2. Solving the infinite video problem. Most video DiT models (Sora, Runway, Kling) generate 5-second chunks. They can iteratively extend it by another 5sec by feeding the end of the 1st chunk into the start of the 2nd in an autoregressive manner. Unfortunately the models experience quality degradation after multiple extensions due to accumulation of generation errors. We developed a temporal consistency preservation technique that maintains visual coherence across long sequences. Our technique significantly reduces artifact accumulation and allows us to generate indefinitely-long videos.

3. A complex streaming architecture with minimal latency. Enabling an end-to-end avatar zoom call requires several building blocks, including voice transcription, LLM inference, and text-to-speech generation in addition to video generation. We use Deepgram as our AI voice partner. Modal as the end-to-end compute platform. And Daily.co and Pipecat to help build a parallel processing pipeline that orchestrates everything via continuously streaming chunks. Our system achieves end-to-end latency of 3-6 seconds from user input to avatar response. Our target is <2 second latency.

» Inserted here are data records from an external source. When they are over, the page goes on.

-- pv_equiv track=rewrite | github.com/JonathanKosasih18/CTBA_MCP_Prototype | scripts/export_customers_from_sql.py | extract_top_level_tuples
-- ===== SOURCE A (Python) =====
-- def extract_top_level_tuples(s: str):
--     tuples = []
--     i = 0
--     n = len(s)
--     in_str = False
--     start = None
--     depth = 0
--     while i < n:
--         ch = s[i]
--         if ch == "'":
--             if in_str:
--                 # handle escaped single-quote by doubling
--                 if i + 1 < n and s[i + 1] == "'":
--                     i += 2
--                     continue
--                 in_str = False
--                 i += 1
--                 continue
--             else:
--                 in_str = True
--                 i += 1
--                 continue
--
--         if not in_str:
--             if ch == '(':
--                 if depth == 0:
--                     start = i
--                 depth += 1
--             elif ch == ')':
--                 depth -= 1
--                 if depth == 0 and start is not None:
--                     tuples.append(s[start:i+1])
--                     start = None
--         i += 1
--     return tuples
-- ===== SOURCE B (Python) =====
-- def extract_top_level_tuples(s: str):
--     # pass 1: mask characters that belong to string literals (and quote chars) with spaces
--     chars = list(s)
--     n = len(chars)
--     i = 0
--     in_str = False
--     while i < n:
--         if chars[i] == "'":
--             if in_str and i + 1 < n and chars[i + 1] == "'":
--                 chars[i] = ' '
--                 chars[i + 1] = ' '
--                 i += 2
--                 continue
--             in_str = not in_str
--             chars[i] = ' '
--         elif in_str:
--             chars[i] = ' '
--         i += 1
--     masked = ''.join(chars)
--     # pass 2: plain depth scan over the masked copy, slicing from the original
--     tuples = []
--     depth = 0
--     start = None
--     for i, ch in enumerate(masked):
--         if ch == '(':
--             if depth == 0:
--                 start = i
--             depth += 1
--         elif ch == ')':
--             depth -= 1
--             if depth == 0 and start is not None:
--                 tuples.append(s[start:i + 1])
--                 start = None
--     return tuples
-- ===== Notes on version B (the rewrite author's own statement) =====
-- stated objective: alternative
-- what changed: A's single scan that interleaves quote/escape state with paren-depth tracking is split into two passes: first mask all string-literal characters (respecting the '' escape) with spaces, then run a plain depth scan over the masked copy, slicing tuples from the original string.
import Mathlib
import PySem

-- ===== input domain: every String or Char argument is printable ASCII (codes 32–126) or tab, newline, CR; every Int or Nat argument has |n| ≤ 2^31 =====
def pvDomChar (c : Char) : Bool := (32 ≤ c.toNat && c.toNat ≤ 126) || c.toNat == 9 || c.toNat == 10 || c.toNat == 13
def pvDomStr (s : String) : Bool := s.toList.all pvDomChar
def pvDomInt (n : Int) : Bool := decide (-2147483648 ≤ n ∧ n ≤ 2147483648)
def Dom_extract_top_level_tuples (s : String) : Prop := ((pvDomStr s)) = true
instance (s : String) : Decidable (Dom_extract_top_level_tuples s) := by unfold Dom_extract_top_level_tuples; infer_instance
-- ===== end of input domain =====

-- B replaces A's single interleaved scan by two passes (mask string literals with spaces, then a
-- plain depth scan over the masked copy, slicing from the original); objective: simpler, same cost.

-- ===== PORT A =====
-- A's while-loop: recursion on the remaining suffix, carrying the index i and the loop state
-- (tuples, in_str, start, depth); 'i += 2' consumes two characters of the suffix.
def pvALoop (s : List Char) : List Char → Nat → List String → Bool → Option Nat → Int → List String
  | [], _, tuples, _, _, _ => tuples
  | ch :: rest, i, tuples, in_str, start, depth =>
    if ch = '\'' then
      if in_str then
        match rest with
        | c2 :: rest2 =>
          if c2 = '\'' then pvALoop s rest2 (i + 2) tuples in_str start depth
          else pvALoop s (c2 :: rest2) (i + 1) tuples false start depth
        | [] => pvALoop s [] (i + 1) tuples false start depth
      else pvALoop s rest (i + 1) tuples true start depth
    else if in_str then
      pvALoop s rest (i + 1) tuples in_str start depth
    else if ch = '(' then
      pvALoop s rest (i + 1) tuples in_str (if depth = 0 then some i else start) (depth + 1)
    else if ch = ')' then
      match start with
      | some st =>
        if depth - 1 = 0 then
          pvALoop s rest (i + 1)
            (tuples ++ [String.ofList (PySem.List.slice s (some (st : Int)) (some ((i : Int) + 1)))])
            in_str none (depth - 1)
        else pvALoop s rest (i + 1) tuples in_str (some st) (depth - 1)
      | none => pvALoop s rest (i + 1) tuples in_str none (depth - 1)
    else pvALoop s rest (i + 1) tuples in_str start depth
  termination_by rest _ _ _ _ _ => rest.length

def extract_top_level_tuples (s : String) : List String :=
  pvALoop s.toList s.toList 0 [] false none 0

-- ===== PORT B =====
-- pass 1 of B: mask string-literal characters (and quotes) with spaces, respecting the '' escape.
def pvMask : List Char → Bool → List Char
  | [], _ => []
  | c :: rest, in_str =>
    if c = '\'' then
      if in_str then
        match rest with
        | c2 :: rest2 =>
          if c2 = '\'' then ' ' :: ' ' :: pvMask rest2 true
          else ' ' :: pvMask (c2 :: rest2) false
        | [] => [' ']
      else ' ' :: pvMask rest true
    else if in_str then ' ' :: pvMask rest in_str
    else c :: pvMask rest in_str
  termination_by rest _ => rest.length

-- pass 2 of B: 'for i, ch in enumerate(masked)' with state (tuples, start, depth).
def pvBLoop (s : List Char) : List Char → Nat → List String → Option Nat → Int → List String
  | [], _, tuples, _, _ => tuples
  | ch :: rest, i, tuples, start, depth =>
    if ch = '(' then
      pvBLoop s rest (i + 1) tuples (if depth = 0 then some i else start) (depth + 1)
    else if ch = ')' then
      match start with
      | some st =>
        if depth - 1 = 0 then
          pvBLoop s rest (i + 1)
            (tuples ++ [String.ofList (PySem.List.slice s (some (st : Int)) (some ((i : Int) + 1)))])
            none (depth - 1)
        else pvBLoop s rest (i + 1) tuples (some st) (depth - 1)
      | none => pvBLoop s rest (i + 1) tuples none (depth - 1)
    else pvBLoop s rest (i + 1) tuples start depth

def extract_top_level_tuples_alt (s : String) : List String :=
  pvBLoop s.toList (pvMask s.toList false) 0 [] none 0

-- ===== PRECONDITION & SPEC =====
def Spec_extract_top_level_tuples (s : String) (out : List String) : Prop := out = extract_top_level_tuples_alt s
instance (s : String) (out : List String) : Decidable (Spec_extract_top_level_tuples s out) := by unfold Spec_extract_top_level_tuples; infer_instance

-- ===== CLAIM (what is proved, stated in full; the proofs are below) =====
def Claim_equal_extract_top_level_tuples : Prop := ∀ (s : String), Dom_extract_top_level_tuples s → Spec_extract_top_level_tuples s (extract_top_level_tuples s)

-- ===== LEMMAS AND PROOFS =====

-- step equations for pvMask (its auto-generated equations are awkward for simp)
theorem pvMask_nil (b : Bool) : pvMask [] b = [] := by rw [pvMask.eq_def]
theorem pvMask_quote_false (rest : List Char) : pvMask ('\'' :: rest) false = ' ' :: pvMask rest true := by
  rw [pvMask.eq_def]; simp
theorem pvMask_quote_true_nil : pvMask ['\''] true = [' '] := by rw [pvMask.eq_def]; simp
theorem pvMask_quote_quote (rest : List Char) : pvMask ('\'' :: '\'' :: rest) true = ' ' :: ' ' :: pvMask rest true := by
  rw [pvMask.eq_def]; simp
theorem pvMask_quote_other (c2 : Char) (rest : List Char) (h2 : c2 ≠ '\'') :
    pvMask ('\'' :: c2 :: rest) true = ' ' :: pvMask (c2 :: rest) false := by
  rw [pvMask.eq_def]; simp [h2]
theorem pvMask_in_str (ch : Char) (rest : List Char) (hq : ch ≠ '\'') :
    pvMask (ch :: rest) true = ' ' :: pvMask rest true := by
  rw [pvMask.eq_def]; simp [hq]
theorem pvMask_out_str (ch : Char) (rest : List Char) (hq : ch ≠ '\'') :
    pvMask (ch :: rest) false = ch :: pvMask rest false := by
  rw [pvMask.eq_def]; simp [hq]

theorem pvALoop_eq_pvBLoop (s : List Char) :
    ∀ (m : Nat) (rest : List Char), rest.length ≤ m →
    ∀ (i : Nat) (tuples : List String) (in_str : Bool) (start : Option Nat) (depth : Int),
      pvALoop s rest i tuples in_str start depth =
        pvBLoop s (pvMask rest in_str) i tuples start depth := by
  intro m
  induction m with
  | zero =>
    intro rest h
    have h0 : rest = [] := List.eq_nil_of_length_eq_zero (Nat.le_zero.mp h)
    subst h0
    intro i tuples in_str start depth
    simp [pvALoop, pvMask_nil, pvBLoop]
  | succ m ih =>
    intro rest h i tuples in_str start depth
    cases rest with
    | nil => simp [pvALoop, pvMask_nil, pvBLoop]
    | cons ch rest =>
      have hr : rest.length ≤ m := by simpa using h
      rw [pvALoop.eq_def]
      by_cases hq : ch = '\''
      · subst hq
        cases in_str with
        | false =>
          simp only [Bool.false_eq_true, if_false]
          rw [ih rest hr]
          simp [pvBLoop, pvMask_quote_false]
        | true =>
          cases rest with
          | nil =>
            simp only []
            rw [ih [] (Nat.zero_le m)]
            simp [pvBLoop, pvMask_quote_true_nil, pvMask_nil]
          | cons c2 rest2 =>
            by_cases h2 : c2 = '\''
            · subst h2
              simp only []
              rw [ih rest2 (by simp at hr ⊢; omega)]
              simp [pvBLoop, pvMask_quote_quote]
            · simp only [if_neg h2]
              rw [ih (c2 :: rest2) hr]
              simp [pvBLoop, pvMask_quote_other c2 rest2 h2]
      · cases in_str with
        | true =>
          simp only [if_neg hq]
          rw [ih rest hr]
          simp [pvBLoop, pvMask_in_str ch rest hq]
        | false =>
          by_cases hp : ch = '('
          · subst hp
            simp only [if_neg hq, Bool.false_eq_true, if_false]
            rw [ih rest hr]
            simp [pvBLoop, pvMask_out_str '(' rest (by decide)]
          · by_cases hc : ch = ')'
            · subst hc
              simp only [if_neg hq, Bool.false_eq_true, if_false, if_neg hp]
              cases start with
              | some st =>
                by_cases hd : depth - 1 = 0
                · simp only [if_pos hd]
                  rw [ih rest hr]
                  simp [pvBLoop, pvMask_out_str ')' rest (by decide), hd]
                · simp only [if_neg hd]
                  rw [ih rest hr]
                  simp [pvBLoop, pvMask_out_str ')' rest (by decide), hd]
              | none =>
                rw [ih rest hr]
                simp [pvBLoop, pvMask_out_str ')' rest (by decide)]
            · simp only [if_neg hq, Bool.false_eq_true, if_false, if_neg hp, if_neg hc]
              rw [ih rest hr]
              simp [pvBLoop, pvMask_out_str ch rest hq, hp, hc]

-- ===== VERDICT (by name: the statement is the Claim_ definition above) =====
theorem extract_top_level_tuples_spec : Claim_equal_extract_top_level_tuples := by
  intro s _
  unfold Spec_extract_top_level_tuples extract_top_level_tuples extract_top_level_tuples_alt
  exact pvALoop_eq_pvBLoop s.toList s.toList.length s.toList (le_refl _) 0 [] false none 0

More technical details here: https://lemonslice.com/live/technical-report.

Current limitations that we want to solve include: (1) enabling whole-body and background motions (we’re training a next-gen model for this), (2) reducing delays and improving resolution (purpose-built ASICs will help), (3) training a model on dyadic conversations so that avatars learn to listen naturally, and (4) allowing the character to “see you” and respond to what they see to create a more natural and engaging conversation.

We believe that generative video will usher in a new media type centered around interactivity: TV shows, movies, ads, and online courses will stop and talk to us. Our entertainment will be a mixture of passive and active experiences depending on what we’re in the mood for. Well, prediction is hard, especially about the future, but that’s how we see it anyway!

We’d love for you to try out the demo and let us know what you think! Post your characters and/or conversation recordings below.

zebomon

This is impressive. The video chat works well. It is just a hair away from a very comfortable conversation. I'm excited to see where you have it a year from now, if it turns out to be financially viable. Good luck!

lcolucci

Thank you! Very much agree that we need to improve speed to make the conversation more comfortable. Our target is <2sec latency (as measured by time to first byte). The other building blocks of the stack (like interruption handling, etc) will get better in the coming months as well. In 1 year things should feel like the equivalent of a zoom conversation with another human.

srameshc

I am very much fascinated by this virtual avatar talking thing. I tried video-retalking https://github.com/OpenTalker/video-retalking just to see how far I can make it work to make a talking avatar but it is tremendously difficult. But this holds tremendous possibilities and I hope it can be eventually cheaper to run such models. I know this is far superior and probably a lot different but I hope to find open source solutions like Lemon Slice someday that I can experiment with.

sid-the-kid

Nice! Thanks for sharing. I hadn't seen that paper before. Looks like they take in a real-world video and then re-generate the mouth to get to lip synch. In our solution, we take in an image and then generate the entire video.

I am sure they will have open source solutions for fully-generated real-time video within the next year. We also plan to provide an API for our solution at some point.

dang

lcolucci

haha this is amazing! Just made him a featured character. Folks can chat with him by searching for "Devil"

lostmsu

This is very impressive. Any details about model architecture and size? Input and output representation?

How does voice work? You mentioned Deepgram. Does it mean you do Speech-to-Text-to-Speech?

sid-the-kid

For the input, we pass the model: 1) embedded audio and 2) a single image (encoded with a causal VAE). The model outputs the final RGB video directly.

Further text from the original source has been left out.